Still, FDA officials scrambled to silence the alarm. The agency doesn’t test much Bluefin, but since April 2011, government inspectors have tested all seafood imports to the U.S. that originate in or near Japanese waters. Of 1,299 samples taken, more than 99 percent have shown up clear of radiation. The other 1 percent was below “actionable” government levels.
More worrisome might be the federal government’s inspection record. Only about 2 percent of all U.S. seafood is inspected, according to a study last year from the Government Accountability Office, the investigative arm of Congress. The FDA has vowed to increase the inspection rate, but simply doesn’t have enough hands. The agency has turned its focus recently onto “preventative controls,” such as inspecting how seafood companies treat their product. But that effort ignores what might already be inside the fish before it’s caught.
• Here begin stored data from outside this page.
-- pv_equiv track=rewrite | github.com/cmbi/gold_standard | aln_quality/aln_analyzer.py | get_max_sp_score
-- ===== SOURCE A (Python) =====
-- def get_max_sp_score(golden_aln):
--     seq1, seq2 = golden_aln.values()
--     id1, id2 = golden_aln.keys()
--     score = 0
--     for i in range(len(golden_aln[id1])):
--         if seq1[i] != '-' and seq2[i] != '-':
--             score += 2
--         elif seq1[i] != '-' or seq2[i] != '-':
--             score += 1
--     return score
-- ===== SOURCE B (Python) =====
-- def get_max_sp_score(golden_aln):
--     # Score = non-gap chars in seq1 + non-gap chars in the aligned prefix of seq2:
--     # each column contributes 1 per non-gap character (2 if both, 1 if one, 0 if none).
--     seq1, seq2 = golden_aln.values()
--     n = len(seq1)
--     s2 = seq2[:n]
--     return (n - seq1.count('-')) + (len(s2) - s2.count('-'))
-- ===== Notes on version B (the rewrite author's own statement) =====
-- stated objective: simpler
-- what changed: Replaces the per-column loop with its two branch tests by two gap-counting passes: the SP score equals the number of non-gap characters in seq1 plus in the aligned prefix of seq2, computed with len and str.count.
import Mathlib
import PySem

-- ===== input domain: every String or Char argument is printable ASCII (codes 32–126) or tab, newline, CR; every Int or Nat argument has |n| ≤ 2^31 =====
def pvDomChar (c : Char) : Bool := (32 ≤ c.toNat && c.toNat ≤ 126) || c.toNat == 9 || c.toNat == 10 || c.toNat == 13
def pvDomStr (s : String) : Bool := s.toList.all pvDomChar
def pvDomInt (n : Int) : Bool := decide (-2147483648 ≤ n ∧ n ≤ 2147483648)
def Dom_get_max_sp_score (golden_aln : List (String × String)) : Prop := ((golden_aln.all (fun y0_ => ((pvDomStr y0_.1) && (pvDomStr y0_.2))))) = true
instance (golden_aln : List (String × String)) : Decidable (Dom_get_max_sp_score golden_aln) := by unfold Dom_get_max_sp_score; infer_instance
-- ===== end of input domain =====

-- B replaces A's per-column loop with two gap-counting passes (len/str.count); same O(n) cost, simpler code.

-- ===== PORT A =====
-- Literal port of A: unpack the two (key, value) pairs, look the first key up in the dict,
-- loop over range(len(...)) adding 2/1/0 per column. Where the Python raises (≠ 2 items,
-- or seq2 shorter so seq2[i] is an IndexError), which Pre_ excludes, pyGetD's default is used.
def get_max_sp_score (golden_aln : List (String × String)) : Int :=
  match golden_aln with
  | [(id1, seq1), (_id2, seq2)] =>
    let c1 := seq1.toList
    let c2 := seq2.toList
    let t := ((PySem.Dict.ofList golden_aln).getD id1 "").toList
    (PySem.List.pyRange 0 (t.length : Int) 1).foldl
      (fun score i =>
        if PySem.List.pyGetD c1 i ' ' ≠ '-' ∧ PySem.List.pyGetD c2 i ' ' ≠ '-' then score + 2
        else if PySem.List.pyGetD c1 i ' ' ≠ '-' ∨ PySem.List.pyGetD c2 i ' ' ≠ '-' then score + 1
        else score) 0
  | _ => 0  -- Python raises ValueError unpacking; excluded by Pre_

-- ===== PORT B =====
def get_max_sp_score_alt (golden_aln : List (String × String)) : Int :=
  if golden_aln.length = 2 then
    let c1 := (golden_aln.getD 0 ("", "")).2.toList
    let n := c1.length
    let s2 := PySem.List.slice (golden_aln.getD 1 ("", "")).2.toList none (some (n : Int))   -- seq2[:n]
    ((n : Int) - c1.count '-') + ((s2.length : Int) - s2.count '-')
  else 0  -- Python raises ValueError unpacking; excluded by Pre_

-- ===== PRECONDITION & SPEC =====
-- Pre_: exactly the inputs where A returns — a two-entry dict (distinct keys, as any Python
-- dict has) whose second sequence is at least as long as the first (else seq2[i] raises IndexError).
def Pre_get_max_sp_score (golden_aln : List (String × String)) : Prop :=
  golden_aln.length = 2 ∧
  (golden_aln.getD 0 ("", "")).1 ≠ (golden_aln.getD 1 ("", "")).1 ∧
  (golden_aln.getD 0 ("", "")).2.toList.length ≤ (golden_aln.getD 1 ("", "")).2.toList.length
instance (golden_aln : List (String × String)) : Decidable (Pre_get_max_sp_score golden_aln) := by
  unfold Pre_get_max_sp_score; infer_instance
def pvWitness_get_max_sp_score : (List (String × String)) := [("a", "AB-C"), ("b", "-BXC")]

def Spec_get_max_sp_score (golden_aln : List (String × String)) (out : Int) : Prop :=
  out = get_max_sp_score_alt golden_aln
instance (golden_aln : List (String × String)) (out : Int) : Decidable (Spec_get_max_sp_score golden_aln out) := by
  unfold Spec_get_max_sp_score; infer_instance

-- ===== CLAIM (what is proved, stated in full; the proofs are below) =====
def Claim_equal_get_max_sp_score : Prop := ∀ (golden_aln : List (String × String)), Dom_get_max_sp_score golden_aln → Pre_get_max_sp_score golden_aln → Spec_get_max_sp_score golden_aln (get_max_sp_score golden_aln)

-- ===== LEMMAS AND PROOFS =====

-- Σ_{k<n} [c[k] ≠ '-'] = n - (gaps among the first n characters of c)
theorem pv_ind_sum (c : List Char) (n : Nat) (h : n ≤ c.length) :
    ((List.range n).map (fun k => if c.getD k ' ' ≠ '-' then (1 : Int) else 0)).sum
      = (n : Int) - ((c.take n).count '-') := by
  induction n with
  | zero => simp
  | succ m ih =>
    have hm : m < c.length := by omega
    have hsum := ih (by omega)
    have htake : c.take (m + 1) = c.take m ++ [c.getD m ' '] := by
      rw [List.take_add_one]
      simp [List.getD, List.getElem?_eq_getElem hm]
    rw [List.range_succ, List.map_append, List.sum_append, hsum, htake, List.count_append]
    simp only [List.map_cons, List.map_nil, List.sum_cons, List.sum_nil,
      List.count_cons, List.count_nil]
    by_cases hc : c.getD m ' ' = '-' <;>
      simp only [hc, ite_not, beq_iff_eq, beq_self_eq_true] <;>
      simp <;> push_cast <;> omega

theorem pv_spec_aux (k1 k2 s1 s2 : String)
    (hk : k1 ≠ k2) (hl : s1.toList.length ≤ s2.toList.length) :
    get_max_sp_score [(k1, s1), (k2, s2)] = get_max_sp_score_alt [(k1, s1), (k2, s2)] := by
  have hdict : ((PySem.Dict.ofList [(k1, s1), (k2, s2)]).getD k1 "") = s1 := by
    show ((PySem.Dict.empty.insert k1 s1).insert k2 s2).getD k1 "" = s1
    rw [PySem.Dict.getD_insert_of_ne _ _ _ hk, PySem.Dict.getD_insert_self]
  show (PySem.List.pyRange 0 (((PySem.Dict.ofList [(k1, s1), (k2, s2)]).getD k1 "").toList.length : Int) 1).foldl _ 0 = _
  rw [hdict]
  set c1 := s1.toList with hc1
  set c2 := s2.toList with hc2
  rw [PySem.List.pyRange_zero_nat c1.length]
  have hfold : ∀ (l : List Int) (f : Int → Int) (init : Int),
      l.foldl (fun s i =>
        if PySem.List.pyGetD c1 i ' ' ≠ '-' ∧ PySem.List.pyGetD c2 i ' ' ≠ '-' then s + 2
        else if PySem.List.pyGetD c1 i ' ' ≠ '-' ∨ PySem.List.pyGetD c2 i ' ' ≠ '-' then s + 1
        else s) init
      = init + (l.map (fun i =>
          (if PySem.List.pyGetD c1 i ' ' ≠ '-' then (1 : Int) else 0)
          + (if PySem.List.pyGetD c2 i ' ' ≠ '-' then (1 : Int) else 0))).sum := by
    intro l f init
    induction l generalizing init with
    | nil => simp
    | cons x xs ih =>
      simp only [List.foldl_cons, List.map_cons, List.sum_cons, ih]
      by_cases h1 : PySem.List.pyGetD c1 x ' ' = '-' <;>
        by_cases h2 : PySem.List.pyGetD c2 x ' ' = '-' <;> simp [h1, h2] <;> ring
  rw [hfold _ id 0, zero_add, List.map_map]
  have hpt : (List.range c1.length).map
      ((fun i => (if PySem.List.pyGetD c1 i ' ' ≠ '-' then (1 : Int) else 0)
        + (if PySem.List.pyGetD c2 i ' ' ≠ '-' then (1 : Int) else 0)) ∘ (fun k : Nat => (k : Int)))
      = (List.range c1.length).map (fun k : Nat => (if c1.getD k ' ' ≠ '-' then (1 : Int) else 0)
        + (if c2.getD k ' ' ≠ '-' then (1 : Int) else 0)) := by
    apply List.map_congr_left
    intro k _
    simp [Function.comp, PySem.List.pyGetD_natCast]
  rw [hpt]
  have hsplit : ((List.range c1.length).map (fun k : Nat =>
      (if c1.getD k ' ' ≠ '-' then (1 : Int) else 0)
      + (if c2.getD k ' ' ≠ '-' then (1 : Int) else 0))).sum
      = ((List.range c1.length).map (fun k => if c1.getD k ' ' ≠ '-' then (1 : Int) else 0)).sum
      + ((List.range c1.length).map (fun k => if c2.getD k ' ' ≠ '-' then (1 : Int) else 0)).sum := by
    induction (List.range c1.length) with
    | nil => simp
    | cons x xs ih => simp only [List.map_cons, List.sum_cons, ih]; ring
  rw [hsplit, pv_ind_sum c1 c1.length le_rfl, pv_ind_sum c2 c1.length hl,
    List.take_length]
  show _ = ((c1.length : Int) - c1.count '-')
      + (((PySem.List.slice c2 none (some (c1.length : Int))).length : Int)
        - (PySem.List.slice c2 none (some (c1.length : Int))).count '-')
  rw [PySem.List.slice_to_natCast]
  have : (c2.take c1.length).length = c1.length := by
    rw [List.length_take]; omega
  rw [this]

-- ===== VERDICT (by name: the statement is the Claim_ definition above) =====
theorem get_max_sp_score_spec : Claim_equal_get_max_sp_score := by
  intro g _ hpre
  obtain ⟨hlen, hk, hl⟩ := hpre
  match g, hlen with
  | [(k1, s1), (k2, s2)], _ =>
    simp only [List.getD, List.getElem?_cons_zero, List.getElem?_cons_succ, Option.getD_some] at hk hl
    exact pv_spec_aux k1 k2 s1 s2 hk hl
Other environmental experts think the bluefin study might be more notable for its novelty, rather than its alarm. “From a pollution standpoint, it’s incredible to have a tracer on a species to see where it travels,” says Catherine Kilduff, a staff attorney with the Center for Biological Diversity. It’s highly rare to track a species knowing exactly when it left point A and arrived at point B. And the pollutants—Cesium-134 and Cesium-137—are distinct byproducts of nuclear power, which make the source contaminant simple to identify.
The larger focus might be how marine pollutants end up affecting most land-dwellers. The ocean is filled with lots of contaminants, such as plastics, oil, and extra carbon. The one that gets the least attention might be mercury. It has a lot in common with radiation. Both are produced by generating power (radiation from nuclear; mercury from coal). Both mercury and some forms of radiation bio-accumulate, meaning the toxins stay in the body and amass in larger and larger predators. That’s why tuna, near the top of the food chain, have so much. Radiation dissipates over time with every isotopic half-life. But mercury sticks around forever.
David McGuire tests Pacific seafood for mercury with GotMercury.org, a part of the Turtle Bay Restoration Network. His team has found yellowfin tuna, a species more common to American plates, to sometimes have more than 1 part per million of mercury, the federal limit set by the FDA. Bluefin species have registered up to six times higher than federal standards. It's harder to identify the source, but burning coal, which produces organic methyl mercury, is the major global factor that has increased over the past century. “That’s what we should be focused on,” he says. “We need to change our own habits if we're concerned about our health and the health of the oceans.”
Correction: An earlier version of this article stated that eating several pounds of Pacific bluefin could make someone feel sick. In fact, the threshold for illness or risk of cancer would be significantly higher and could not possibly be consumed in one sitting.